Chapter 1. Hive Architectural Overview
Important | |
---|---|
This guide is intended as an introduction to Hive performance tuning. The content will be updated on a regular cadence over the next few months. |
SQL queries are submitted to Hive and they are executed as follows:
Hive compiles the query.
An execution engine, such as Tez or MapReduce, executes the compiled query.
The resource manager, YARN, allocates resources for applications across the cluster.
The data that the query acts upon resides in HDFS (Hadoop Distributed File System). Supported data formats are ORC, AVRO, Parquet, and text.
Query results are then returned over a JDBC/ODBC connection.
A simplified view of this process is shown in the following figure.
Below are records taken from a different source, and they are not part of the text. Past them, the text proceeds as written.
-- pv_equiv track=rewrite | github.com/ishanzo/movie-reco | app__/models/model.py | movie_recomendor_2
-- ===== SOURCE A (Python) =====
-- import collections
--
-- def movie_recomendor_2 (user_movies):
--     animated = ["The Incredibles", "Ratatouille", "Wreck-It Ralph", "Coraline","Tangled","Mulan"]
--     chick_flick = ["The Notebook","Mean Girls","The Proposal","She's the Man","Mis Congeniality"]
--     horror = ["It", "Annabelle Comes Home", "Pyscho","The Ring"]
--     mystery = ["Gone Girl", "Murder on the Orient Express","The Da Vinci Code", "Arrival"]
--     movie_lists = [animated,chick_flick,horror,mystery]
--
--     category_freq = {}
--     #get frequency of user favourite movies in each movie list
--     for category in movie_lists:
--         freq = len(set(category) &  set(user_movies))
--         category_freq[tuple(category)] = freq
--     #order dictionary by most frequent movie list
--     category_freq = sorted(category_freq.items(), key=lambda kv: kv[1], reverse= True)
--     category_freq = collections.OrderedDict(category_freq)
--     #get most frequent movie list
--     user_movie_list = list(list(category_freq)[0])
--     #remove all movies in most frequent movie list that have already been seen
--     unseen_movies_list = [x for x in user_movie_list if x not in user_movies]
--     return unseen_movies_list
-- ===== SOURCE B (Python) =====
-- def movie_recomendor_2(user_movies):
--     animated = ["The Incredibles", "Ratatouille", "Wreck-It Ralph", "Coraline", "Tangled", "Mulan"]
--     chick_flick = ["The Notebook", "Mean Girls", "The Proposal", "She's the Man", "Mis Congeniality"]
--     horror = ["It", "Annabelle Comes Home", "Pyscho", "The Ring"]
--     mystery = ["Gone Girl", "Murder on the Orient Express", "The Da Vinci Code", "Arrival"]
--     categories = [animated, chick_flick, horror, mystery]
--
--     # invert the data once: title -> index of its category (titles are unique across categories)
--     owner = {}
--     for idx, cat in enumerate(categories):
--         for title in cat:
--             owner[title] = idx
--     # count each DISTINCT favourite toward its category (duplicates in user_movies count once)
--     counts = {0: 0, 1: 0, 2: 0, 3: 0}
--     for m in dict.fromkeys(user_movies):
--         if m in owner:
--             counts[owner[m]] += 1
--     # first category with the strictly highest count wins (matches A's stable sort tie-break)
--     best = 0
--     for i in (1, 2, 3):
--         if counts[i] > counts[best]:
--             best = i
--     seen = set(user_movies)
--     return [x for x in categories[best] if x not in seen]
-- ===== Notes on version B (the rewrite author's own statement) =====
-- stated objective: alternative
-- what changed: Inverts the catalogue once into a title-to-category-index dict and counts each distinct user movie toward its category in one pass, then picks the first index with the strictly highest count - replacing A's four per-category set intersections (each rebuilding set(user_movies)), frequency dict keyed by tuples, stable descending sort and OrderedDict.
import Mathlib
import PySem
-- pv_equiv track=rewrite | github.com/MenNianShi/leetcode-python | 哈希/290.单词规律.py | helper
-- ===== SOURCE A (Python) =====
-- def helper(s,t):
--     a = {}
--     n = len(s)
--     m = len(t)
--     if n!=m:
--         return False
--     i = 0
--     while i < n:
--         if s[i] not in a:
--             a[s[i]] = t[i]
--         else:
--             if a[s[i]] != t[i]:
--                 return False
--         i+=1
--     return True
-- ===== SOURCE B (Python) =====
-- def helper(s, t):
--     if len(s) != len(t):
--         return False
--     return len(set(zip(s, t))) == len(set(s))
-- ===== Notes on version B (the rewrite author's own statement) =====
-- stated objective: idiomatic
-- what changed: Replaces the incremental dict-building index loop with a whole-input set-cardinality comparison: after the length guard, the mapping is consistent iff the set of (s-char, t-char) pairs has as many elements as the set of s-chars.
import Mathlib
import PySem

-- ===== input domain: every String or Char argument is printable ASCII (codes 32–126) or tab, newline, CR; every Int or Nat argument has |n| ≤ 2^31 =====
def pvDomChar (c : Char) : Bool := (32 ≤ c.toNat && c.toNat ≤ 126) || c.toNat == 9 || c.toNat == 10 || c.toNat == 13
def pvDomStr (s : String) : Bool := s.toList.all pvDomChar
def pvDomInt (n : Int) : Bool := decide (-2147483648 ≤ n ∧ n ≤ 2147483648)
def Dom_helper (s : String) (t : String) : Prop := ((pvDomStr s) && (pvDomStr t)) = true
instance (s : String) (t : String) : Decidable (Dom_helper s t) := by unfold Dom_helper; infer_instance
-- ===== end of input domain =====

-- B replaces A's incremental dict-building scan with a length guard plus a set-cardinality
-- comparison (len(set(zip(s,t))) == len(set(s))) — same cost, more idiomatic.

-- ===== PORT A =====
-- A's 'while i < n' walks s and t in lockstep; ported as simultaneous structural recursion
-- over the two character lists with the dict 'a' as accumulator.
def helperLoop (cs : List Char) (ds : List Char) (a : PySem.Dict Char Char) : Bool :=
  match cs, ds with
  | [], _ => true
  | _ :: _, [] => true   -- unreachable: the length guard ensures the lists run out together
  | c :: cs', d :: ds' =>
    match a.get? c with
    | none => helperLoop cs' ds' (a.insert c d)
    | some v => if v = d then helperLoop cs' ds' a else false

def helper (s : String) (t : String) : Bool :=
  let a : PySem.Dict Char Char := PySem.Dict.empty
  let n := PySem.Str.len s
  let m := PySem.Str.len t
  if n ≠ m then false
  else helperLoop s.toList t.toList a

-- ===== PORT B =====
def helper_alt (s : String) (t : String) : Bool :=
  if PySem.Str.len s ≠ PySem.Str.len t then false
  else PySem.Set.len (PySem.Set.ofList (s.toList.zip t.toList)) == PySem.Set.len (PySem.Set.ofList s.toList)

-- ===== PRECONDITION & SPEC =====
def Spec_helper (s : String) (t : String) (out : Bool) : Prop := out = helper_alt s t
instance (s : String) (t : String) (out : Bool) : Decidable (Spec_helper s t out) := by unfold Spec_helper; infer_instance

-- ===== CLAIM (what is proved, stated in full; the proofs are below) =====
def Claim_equal_helper : Prop := ∀ (s : String) (t : String), Dom_helper s t → Spec_helper s t (helper s t)

-- ===== LEMMAS AND PROOFS =====

-- The mapping condition both programs decide: each key occurring in l gets one value.
def KeyFun (l : List (Char × Char)) : Prop :=
  ∀ p ∈ l, ∀ q ∈ l, p.1 = q.1 → p.2 = q.2

theorem keyfun_perm {l l' : List (Char × Char)} (h : ∀ p, p ∈ l ↔ p ∈ l') :
    KeyFun l ↔ KeyFun l' := by
  unfold KeyFun
  constructor <;> intro hf p hp q hq he
  · exact hf p ((h p).2 hp) q ((h q).2 hq) he
  · exact hf p ((h p).1 hp) q ((h q).1 hq) he

theorem keyfun_of_nodup_keys (a : PySem.Dict Char Char) (h : a.keys.Nodup) :
    KeyFun a.items := by
  intro p hp q hq he
  have := List.inj_on_of_nodup_map (f := Prod.fst) (l := a.items) h hp hq he
  simp [this]

theorem helperLoop_iff (cs ds : List Char) (a : PySem.Dict Char Char)
    (h : a.keys.Nodup) :
    helperLoop cs ds a = true ↔ KeyFun (a.items ++ cs.zip ds) := by
  induction cs generalizing ds a with
  | nil =>
    simp only [helperLoop, List.zip_nil_left, List.append_nil]
    simp only [true_iff]
    exact keyfun_of_nodup_keys a h
  | cons c cs' ih =>
    cases ds with
    | nil =>
      simp only [helperLoop, List.zip_nil_right, List.append_nil, true_iff]
      exact keyfun_of_nodup_keys a h
    | cons d ds' =>
      simp only [helperLoop, List.zip_cons_cons]
      cases hg : a.get? c with
      | none =>
        have hc : a.contains c = false := (PySem.Dict.get?_eq_none_iff_contains a c).1 hg
        have hck : c ∉ a.keys := by
          intro hm
          rw [← PySem.Dict.contains_iff_mem_keys] at hm
          simp [hc] at hm
        rw [ih ds' (a.insert c d) (by
          rw [PySem.Dict.keys_insert_of_not_contains a d hc]
          exact List.Nodup.append h (List.nodup_singleton c) (by simpa using hck))]
        apply keyfun_perm
        intro p
        rw [PySem.Dict.items_insert_of_not_contains a d hc]
        simp
      | some v =>
        have hmem : (c, v) ∈ a.items := PySem.Dict.mem_items_of_get?_eq_some a hg
        by_cases hv : v = d
        · subst hv
          simp only [if_true]
          rw [ih ds' a h]
          apply keyfun_perm
          intro p
          simp only [List.mem_append, List.mem_cons]
          constructor
          · rintro (hp | hp) ; exact Or.inl hp; exact Or.inr (Or.inr hp)
          · rintro (hp | hp | hp)
            · exact Or.inl hp
            · exact Or.inl (hp ▸ hmem)
            · exact Or.inr hp
        · simp only [if_neg hv, Bool.false_eq_true, false_iff]
          intro hf
          exact hv (hf (c, v) (List.mem_append_left _ hmem) (c, d)
            (List.mem_append_right _ (List.mem_cons_self)) rfl)

-- B's cardinality test decides KeyFun of the zipped list.
theorem set_len_iff (l : List (Char × Char)) :
    (PySem.Set.ofList l).length = (PySem.Set.ofList (l.map Prod.fst)).length ↔ KeyFun l := by
  set S := PySem.Set.ofList l with hS
  set K := PySem.Set.ofList (l.map Prod.fst) with hK
  have hSn : S.Nodup := PySem.Set.nodup_ofList l
  have hKn : K.Nodup := PySem.Set.nodup_ofList _
  have hmemS : ∀ p, p ∈ S ↔ p ∈ l := fun p => PySem.Set.mem_ofList _ _
  have hmemK : ∀ c, c ∈ K ↔ c ∈ l.map Prod.fst := fun c => PySem.Set.mem_ofList _ _
  have hmemM : ∀ c, c ∈ S.map Prod.fst ↔ c ∈ K := by
    intro c
    rw [hmemK]
    simp only [List.mem_map]
    constructor <;> rintro ⟨p, hp, rfl⟩
    · exact ⟨p, (hmemS p).1 hp, rfl⟩
    · exact ⟨p, (hmemS p).2 hp, rfl⟩
  constructor
  · -- lengths equal → KeyFun
    intro hlen p hp q hq he
    have hsub : K.Subperm (S.map Prod.fst) :=
      List.Nodup.subperm hKn (fun c hc => (hmemM c).2 hc)
    have hperm : K.Perm (S.map Prod.fst) :=
      List.Subperm.perm_of_length_le hsub (by simp [hlen])
    have hnod : (S.map Prod.fst).Nodup := (List.Perm.nodup_iff hperm).1 hKn
    have hinj := List.inj_on_of_nodup_map (f := Prod.fst) (l := S) hnod
    have : p = q := hinj ((hmemS p).2 hp) ((hmemS q).2 hq) he
    simp [this]
  · -- KeyFun → lengths equal
    intro hf
    have hinj : ∀ p ∈ S, ∀ q ∈ S, p.1 = q.1 → p = q := by
      intro p hp q hq he
      have := hf p ((hmemS p).1 hp) q ((hmemS q).1 hq) he
      exact Prod.ext he this
    have hnod : (S.map Prod.fst).Nodup := List.Nodup.map_on hinj hSn
    have hperm : (S.map Prod.fst).Perm K :=
      (List.perm_ext_iff_of_nodup hnod hKn).2 hmemM
    have := List.Perm.length_eq hperm
    simpa using this

theorem map_fst_zip_of_len {α β : Type} (cs : List α) (ds : List β)
    (h : cs.length = ds.length) : (cs.zip ds).map Prod.fst = cs := by
  rw [List.map_fst_zip]
  omega

-- ===== VERDICT (by name: the statement is the Claim_ definition above) =====
theorem helper_spec : Claim_equal_helper := by
  intro s t _
  unfold Spec_helper helper helper_alt
  show (if PySem.Str.len s ≠ PySem.Str.len t then false
        else helperLoop s.toList t.toList PySem.Dict.empty) = _
  by_cases hlen : PySem.Str.len s = PySem.Str.len t
  · rw [if_neg (not_not_intro hlen), if_neg (not_not_intro hlen)]
    have hl : s.toList.length = t.toList.length := by
      have := hlen
      rw [PySem.Str.len_eq, PySem.Str.len_eq] at this
      exact_mod_cast this
    have h2 := set_len_iff (s.toList.zip t.toList)
    rw [map_fst_zip_of_len s.toList t.toList hl] at h2
    apply Bool.eq_iff_iff.mpr
    rw [helperLoop_iff s.toList t.toList PySem.Dict.empty PySem.Dict.nodup_keys_empty]
    have he : (PySem.Dict.empty : PySem.Dict Char Char).items = [] := rfl
    rw [he, List.nil_append]
    simp only [PySem.Set.len, beq_iff_eq, Int.natCast_inj]
    exact h2.symm
  · rw [if_pos hlen, if_pos hlen]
Detailed Query Execution Architecture
The following diagram shows a detailed view of the HDP query execution architecture:
The following sections explain major parts of the query execution architecture.
Hive Clients
You can connect to Hive using a JDBC/ODBC driver with a BI tool, such as Microstrategy, Tableau, BusinessObjects, and others, or from another type of application that can access Hive over a JDBC/ODBC connection. In addition, you can also use a command-line tool, such as Beeline, that uses JDBC to connect to Hive. The Hive command-line interface (CLI) can also be used, but it has been deprecated in the current release and Hortonworks does not recommend that you use it for security reasons.
SQL in Hive
Hive supports a large number of standard SQL dialects. In a future release, when SQL:2011 is adopted, Hive will support ANSI-standard SQL.
HiveServer2
Clients communicate with HiveServer2 over a JDBC/ODBC connection, which can handle multiple user sessions, each with a different thread. HiveServer2 can also handle long-running sessions with asynchronous threads. An embedded metastore, which is different from the MetastoreDB, also runs in HiveServer2. This metastore performs the following tasks:
Get statistics and schema from the MetastoreDB
Compile queries
Generate query execution plans
Submit query execution plans
Return query results to the client
Multiple HiveServer2 Instances for Different Workloads
Multiple HiveServer2 instances can be used for:
Load-balancing and high availability using ZooKeeper
Running multiple applications with different settings
Because HiveServer2 uses its own settings file, using one for ETL operations and another for interactive queries is a common practice. All HiveServer2 instances can share the same MetastoreDB. Consequently, setting up multiple HiveServer2 instances that have embedded metastores is a simple operation.
Tez Execution
After query compilation, HiveServer2 generates a Tez graph that is submitted to YARN. A Tez Application Master (AM) monitor the query while it is running.
Security
HiveServer2 performs standard SQL security checks when a query is submitted, including connection authentication. After the connection authentication check, the server runs authorization checks to make sure that the user who submits the query has permission to access the databases, tables, columns, views, and other resources required by the query. Hortonworks recommends that you use SQLStdAuth or Ranger to implement security. Storage-based access controls, which is suitable for ETL workloads only, is also available.
File Formats
Hive supports many file formats. You can write your own SerDes (Serializers, Deserializers) interface to support new file formats.